The proinsulin hybrid polypeptide obtained by (NH ₄ )SO ₄ precipitation or ultrafiltration (Example 2) was dissolved in 8M urea, 5mM Hcl, and then diluted into 100mM glycerol buffer, pH8.5-12.0, the final concentration is about 1 mg/ml.

A Fold the SOD-proinsulin hybrid polypeptide expressed by plasmid pBAST-R in about 1-24 hours at about 4-37°C so as to form correct disulfide bonds.

The pH of the solution containing the folded disulfide-bonded hybrid polypeptide is adjusted to about 8.8-9.0 with HCl, and the protein is treated with trypsin and carboxypeptidase B at 16-37°C for 30-120 minutes.
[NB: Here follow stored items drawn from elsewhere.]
-- pv_equiv track=rewrite | github.com/Erwin2307-py/Search | main2.py | _wrap_long_words
-- ===== SOURCE A (Python) =====
-- def _wrap_long_words(text, max_len=80):
--     words = text.split()
--     result = []
--     while words:
--         w = words.pop(0)
--         while len(w) > max_len:
--             result.append(w[:max_len])
--             w = w[max_len:]
--         result.append(w)
--     return " ".join(result)
-- ===== SOURCE B (Python) =====
-- def _wrap_long_words(text, max_len=80):
--     chunks = [w[i:i + max_len] for w in text.split() for i in range(0, len(w), max_len)]
--     return " ".join(chunks)
-- ===== Notes on version B (the rewrite author's own statement) =====
-- stated objective: idiomatic
-- what changed: Replaces the word-consuming pop(0) loop with a nested while that repeatedly truncates the word prefix (w = w[max_len:]) by a single comprehension that computes each word's chunk offsets directly with range stepping and joins once.
import Mathlib
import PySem

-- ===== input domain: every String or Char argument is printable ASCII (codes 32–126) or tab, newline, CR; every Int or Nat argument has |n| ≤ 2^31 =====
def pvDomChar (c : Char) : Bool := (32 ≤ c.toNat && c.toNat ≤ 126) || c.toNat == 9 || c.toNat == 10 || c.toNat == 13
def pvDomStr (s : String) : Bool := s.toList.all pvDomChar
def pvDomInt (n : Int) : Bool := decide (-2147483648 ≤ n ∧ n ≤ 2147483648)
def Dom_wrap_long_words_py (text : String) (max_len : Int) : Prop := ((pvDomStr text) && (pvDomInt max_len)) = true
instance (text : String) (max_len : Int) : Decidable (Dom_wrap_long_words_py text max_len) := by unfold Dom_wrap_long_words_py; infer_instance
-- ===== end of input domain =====

-- B replaces A's word-consuming pop(0) loop and its repeated prefix-truncation (w = w[max_len:])
-- by directly computing each word's chunk offsets with range stepping (idiomatic one-liner); return values agree.

-- ===== PORT A =====
-- inner 'while len(w) > max_len' loop; fuel = w.length suffices for max_len ≥ 1 (each pass drops ≥ 1 char)
def wrapAInner (fuel : Nat) (w : List Char) (max_len : Int) (result : List (List Char)) : List (List Char) :=
  match fuel with
  | 0 => result ++ [w]
  | f + 1 =>
    if max_len < (w.length : Int) then
      wrapAInner f (PySem.List.slice w (some max_len) none) max_len
        (result ++ [PySem.List.slice w none (some max_len)])
    else result ++ [w]

-- outer 'while words: w = words.pop(0)' loop
def wrapAOuter (words : List (List Char)) (max_len : Int) (result : List (List Char)) : List (List Char) :=
  match words with
  | [] => result
  | w :: rest => wrapAOuter rest max_len (wrapAInner w.length w max_len result)

def wrap_long_words_py (text : String) (max_len : Int) : String :=
  String.ofList (PySem.Chars.join [' '] (wrapAOuter (PySem.Chars.split₀ text.toList) max_len []))

-- ===== PORT B =====
def wrap_long_words_py_alt (text : String) (max_len : Int) : String :=
  String.ofList (PySem.Chars.join [' ']
    ((PySem.Chars.split₀ text.toList).flatMap (fun w =>
      (PySem.List.pyRange 0 (w.length : Int) max_len).map
        (fun i => PySem.List.slice w (some i) (some (i + max_len))))))

-- ===== PRECONDITION & SPEC =====
-- Pre_ excludes exactly the inputs on which Python A DIVERGES (never returns): max_len ≤ 0 with at
-- least one word, where the while loop re-reads the same w forever (w[:0]='' appended endlessly).
def Pre_wrap_long_words_py (text : String) (max_len : Int) : Prop :=
  0 < max_len ∨ PySem.Chars.split₀ text.toList = []
instance (text : String) (max_len : Int) : Decidable (Pre_wrap_long_words_py text max_len) := by
  unfold Pre_wrap_long_words_py; infer_instance

def pvWitness_wrap_long_words_py : String × Int := ("hello big world", 3)

def Spec_wrap_long_words_py (text : String) (max_len : Int) (out : String) : Prop := out = wrap_long_words_py_alt text max_len
instance (text : String) (max_len : Int) (out : String) : Decidable (Spec_wrap_long_words_py text max_len out) := by unfold Spec_wrap_long_words_py; infer_instance

-- ===== CLAIM (what is proved, stated in full; the proofs are below) =====
def Claim_equal_wrap_long_words_py : Prop := ∀ (text : String) (max_len : Int), Dom_wrap_long_words_py text max_len → Pre_wrap_long_words_py text max_len → Spec_wrap_long_words_py text max_len (wrap_long_words_py text max_len)

-- ===== LEMMAS AND PROOFS =====

-- pieces of text.split() are never empty
theorem split₀_go_ne_nil (s : List Char) : ∀ (cur : List Char) (acc : List (List Char)),
    (∀ w ∈ acc, w ≠ []) → ∀ w ∈ PySem.Chars.split₀.go s cur acc, w ≠ [] := by
  induction s with
  | nil =>
    intro cur acc hacc w hw
    simp only [PySem.Chars.split₀.go] at hw
    split at hw
    · exact hacc w (List.mem_reverse.mp hw)
    · rcases List.mem_cons.mp (List.mem_reverse.mp hw) with h | h
      · subst h; simpa using List.isEmpty_eq_false_iff.mp (by simpa using ‹¬ cur.isEmpty = true›)
      · exact hacc w h
  | cons c rest ih =>
    intro cur acc hacc w hw
    simp only [PySem.Chars.split₀.go] at hw
    split at hw
    · split at hw
      · exact ih [] acc hacc w hw
      · refine ih [] (cur.reverse :: acc) ?_ w hw
        intro v hv
        rcases List.mem_cons.mp hv with h | h
        · subst h; simpa using List.isEmpty_eq_false_iff.mp (by simpa using ‹¬ cur.isEmpty = true›)
        · exact hacc v h
    · exact ih (c :: cur) acc hacc w hw

theorem split₀_ne_nil (cs : List Char) : ∀ w ∈ PySem.Chars.split₀ cs, w ≠ [] := by
  intro w hw
  exact split₀_go_ne_nil cs [] [] (by simp) w hw

-- the inner loop only appends to result
theorem wrapAInner_acc (m : Int) : ∀ (fuel : Nat) (w : List Char) (acc : List (List Char)),
    wrapAInner fuel w m acc = acc ++ wrapAInner fuel w m [] := by
  intro fuel
  induction fuel with
  | zero => intro w acc; simp [wrapAInner]
  | succ f ih =>
    intro w acc
    simp only [wrapAInner]
    split
    · rw [ih _ (acc ++ _), ih _ ([] ++ _)]
      simp
    · simp

-- the outer loop is a flatMap of the inner loop over the words
theorem wrapAOuter_eq (m : Int) : ∀ (words : List (List Char)) (acc : List (List Char)),
    wrapAOuter words m acc = acc ++ words.flatMap (fun w => wrapAInner w.length w m []) := by
  intro words
  induction words with
  | nil => intro acc; simp [wrapAOuter]
  | cons w rest ih =>
    intro acc
    simp only [wrapAOuter, List.flatMap_cons]
    rw [ih, wrapAInner_acc]
    simp

-- reference chunker: take/drop steps of size M
def chunkRec (fuel : Nat) (M : Nat) (w : List Char) : List (List Char) :=
  match fuel with
  | 0 => [w]
  | f + 1 => if M < w.length then w.take M :: chunkRec f M (w.drop M) else [w]

theorem wrapAInner_eq_chunkRec {m : Int} (hm : 0 < m) : ∀ (fuel : Nat) (w : List Char),
    wrapAInner fuel w m [] = chunkRec fuel m.toNat w := by
  intro fuel
  induction fuel with
  | zero => intro w; simp [wrapAInner, chunkRec]
  | succ f ih =>
    intro w
    simp only [wrapAInner, chunkRec]
    have hcmp : (m < (w.length : Int)) ↔ (m.toNat < w.length) := by omega
    by_cases h : m.toNat < w.length
    · rw [if_pos (hcmp.mpr h), if_pos h]
      rw [wrapAInner_acc, ih]
      rw [PySem.List.slice_from w (le_of_lt hm), PySem.List.slice_to w (le_of_lt hm)]
      simp
    · rw [if_neg (fun hc => h (hcmp.mp hc)), if_neg h]
      simp

-- chunkRec ignores the fuel beyond w.length (for positive M)
theorem chunkRec_fuel {M : Nat} (hM : 0 < M) : ∀ (f g : Nat) (w : List Char),
    w.length ≤ f → w.length ≤ g → chunkRec f M w = chunkRec g M w := by
  intro f
  induction f with
  | zero =>
    intro g w hf _
    have : w = [] := List.eq_nil_of_length_eq_zero (by omega)
    subst this
    cases g <;> simp [chunkRec]
  | succ f ih =>
    intro g w hf hg
    by_cases h : M < w.length
    · have hg1 : 1 ≤ g := by omega
      obtain ⟨g', rfl⟩ : ∃ g', g = g' + 1 := ⟨g - 1, by omega⟩
      simp only [chunkRec, if_pos h]
      have hlen : (w.drop M).length = w.length - M := by simp
      rw [ih g' (w.drop M) (by omega) (by omega)]
    · cases g <;> simp [chunkRec, h]

-- range with positive step: empty when b ≤ a, cons otherwise
theorem pyRange_pos_nil {m : Int} (hm : 0 < m) (a b : Int) (h : b ≤ a) :
    PySem.List.pyRange a b m = [] := by
  rw [PySem.List.pyRange_of_pos a b hm]
  rw [if_neg (by omega)]
  simp

theorem pyRange_pos_cons {m : Int} (hm : 0 < m) (a b : Int) (h : a < b) :
    PySem.List.pyRange a b m = a :: PySem.List.pyRange (a + m) b m := by
  rw [PySem.List.pyRange_of_pos a b hm, PySem.List.pyRange_of_pos (a + m) b hm]
  by_cases h2 : a + m < b
  · rw [if_pos h, if_pos h2]
    have harith : ((b - a + m - 1) / m).toNat = ((b - (a + m) + m - 1) / m).toNat + 1 := by
      have h1 : b - a + m - 1 = (b - (a + m) + m - 1) + 1 * m := by ring
      rw [h1, Int.add_mul_ediv_right _ _ (by omega)]
      have : 0 ≤ (b - (a + m) + m - 1) / m := Int.ediv_nonneg (by omega) (by omega)
      omega
    rw [harith, List.range_succ_eq_map]
    simp only [List.map_cons, List.map_map]
    refine List.cons_eq_cons.mpr ⟨by simp, ?_⟩
    apply List.map_congr_left
    intro k _
    simp [Function.comp, Nat.succ_eq_add_one]
    ring
  · rw [if_pos h, if_neg h2]
    have harith : ((b - a + m - 1) / m).toNat = 1 := by
      have h1 : PySem.Int.floordiv (b - a + m - 1) m = 1 :=
        (PySem.Int.floordiv_eq_iff_of_pos hm).mpr ⟨by omega, by omega⟩
      rw [PySem.Int.floordiv_eq_ediv_of_pos hm] at h1
      omega
    rw [harith]
    simp

-- shift a positive-step range down by one step
theorem pyRange_shift {m : Int} (hm : 0 < m) (a b : Int) :
    PySem.List.pyRange (a + m) b m = (PySem.List.pyRange a (b - m) m).map (· + m) := by
  rw [PySem.List.pyRange_of_pos (a + m) b hm, PySem.List.pyRange_of_pos a (b - m) hm]
  have hcond : (a + m < b) ↔ (a < b - m) := by omega
  have harg : b - (a + m) + m - 1 = (b - m) - a + m - 1 := by ring
  rw [harg]
  by_cases h : a < b - m
  · rw [if_pos (hcond.mpr h), if_pos h, List.map_map]
    apply List.map_congr_left
    intro k _
    simp; ring
  · rw [if_neg (fun hc => h (hcond.mp hc)), if_neg h]; simp

-- B's chunk list for one word equals the reference chunker
theorem chunksB_eq_chunkRec {m : Int} (hm : 0 < m) : ∀ (w : List Char), w ≠ [] →
    (PySem.List.pyRange 0 (w.length : Int) m).map
        (fun i => PySem.List.slice w (some i) (some (i + m)))
      = chunkRec w.length m.toNat w := by
  intro w
  induction hw : w.length using Nat.strong_induction_on generalizing w with
  | _ n ih =>
  intro hne
  subst hw
  have hlen : 0 < w.length := List.length_pos_iff.mpr hne
  by_cases h : m.toNat < w.length
  · -- long word: peel one chunk
    rw [pyRange_pos_cons hm 0 _ (by omega)]
    simp only [List.map_cons]
    rw [pyRange_shift hm 0 _]
    rw [List.map_map]
    have hdroplen : ((w.drop m.toNat).length : Int) = (w.length : Int) - m := by
      simp; omega
    have htail :
        (PySem.List.pyRange 0 ((w.length : Int) - m) m).map
            ((fun i => PySem.List.slice w (some i) (some (i + m))) ∘ (· + m))
          = (PySem.List.pyRange 0 ((w.drop m.toNat).length : Int) m).map
            (fun i => PySem.List.slice (w.drop m.toNat) (some i) (some (i + m))) := by
      rw [hdroplen]
      apply List.map_congr_left
      intro i hi
      have hi0 : 0 ≤ i := ((PySem.List.mem_pyRange_iff_of_pos hm i).mp hi).1
      simp only [Function.comp_apply]
      rw [PySem.List.slice_toNat _ (by omega) (by omega),
          PySem.List.slice_toNat _ (by omega) (by omega)]
      rw [List.drop_drop]
      have e1 : (i + m + m).toNat - (i + m).toNat = (i + m).toNat - i.toNat := by omega
      have e2 : (i + m).toNat = i.toNat + m.toNat := by omega
      rw [e1, e2, Nat.add_comm i.toNat m.toNat]
    rw [htail]
    have hd_ne : w.drop m.toNat ≠ [] := by
      intro hc
      have := congrArg List.length hc
      simp at this; omega
    rw [ih (w.drop m.toNat).length (by simp; omega) (w.drop m.toNat) rfl hd_ne]
    -- head chunk
    have hhead : PySem.List.slice w (some 0) (some (0 + m)) = w.take m.toNat := by
      rw [PySem.List.slice_toNat _ (by omega) (by omega)]
      simp
    rw [hhead]
    -- fold into chunkRec
    obtain ⟨n', hn'⟩ : ∃ n', w.length = n' + 1 := ⟨w.length - 1, by omega⟩
    rw [hn']
    simp only [chunkRec]
    rw [if_pos h]
    congr 1
    exact chunkRec_fuel (by omega) _ _ _ (le_refl _) (by simp; omega)
  · -- short word: single chunk
    rw [pyRange_pos_cons hm 0 _ (by omega)]
    rw [pyRange_pos_nil hm _ _ (by omega)]
    simp only [List.map_cons, List.map_nil]
    have hhead : PySem.List.slice w (some 0) (some (0 + m)) = w := by
      rw [PySem.List.slice_toNat _ (by omega) (by omega)]
      simp only [Int.toNat_zero, List.drop_zero]
      apply List.take_of_length_le
      omega
    rw [hhead]
    obtain ⟨n', hn'⟩ : ∃ n', w.length = n' + 1 := ⟨w.length - 1, by omega⟩
    rw [hn']
    simp only [chunkRec]
    rw [if_neg h]

-- word-by-word agreement lifted to the whole word list
theorem flatMap_inner_eq_chunksB {m : Int} (hm : 0 < m) :
    ∀ (ws : List (List Char)), (∀ w ∈ ws, w ≠ []) →
    ws.flatMap (fun w => wrapAInner w.length w m [])
      = ws.flatMap (fun w =>
          (PySem.List.pyRange 0 (w.length : Int) m).map
            (fun i => PySem.List.slice w (some i) (some (i + m)))) := by
  intro ws
  induction ws with
  | nil => intro _; rfl
  | cons w rest ih =>
    intro h
    simp only [List.flatMap_cons]
    rw [wrapAInner_eq_chunkRec hm, chunksB_eq_chunkRec hm w (h w (by simp)),
        ih (fun v hv => h v (by simp [hv]))]

-- ===== VERDICT (by name: the statement is the Claim_ definition above) =====
theorem wrap_long_words_py_spec : Claim_equal_wrap_long_words_py := by
  intro text max_len _hdom hpre
  unfold Spec_wrap_long_words_py wrap_long_words_py wrap_long_words_py_alt
  rcases hpre with hm | hempty
  · congr 1
    rw [wrapAOuter_eq]
    simp only [List.nil_append]
    exact congrArg _ (flatMap_inner_eq_chunksB hm _ (split₀_ne_nil text.toList))
  · rw [hempty]
    simp [wrapAOuter]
After many experiments, it was found that the optimal conditions were as follows: the hybrid polypeptide expressed by plasmid pBAST-R was dissolved in 8M urea, 5mM HCl, then diluted to 100mM glycerol buffer, pH11.0 (Figure 8), and the final concentration was about 1mg/ ml, thereafter, the hybrid polypeptide was folded at 25°C for 6-16 hours, and thereafter, at 37°C, the folded disulfide The bonded hybrid polypeptide is cleaved for 30-60 minutes.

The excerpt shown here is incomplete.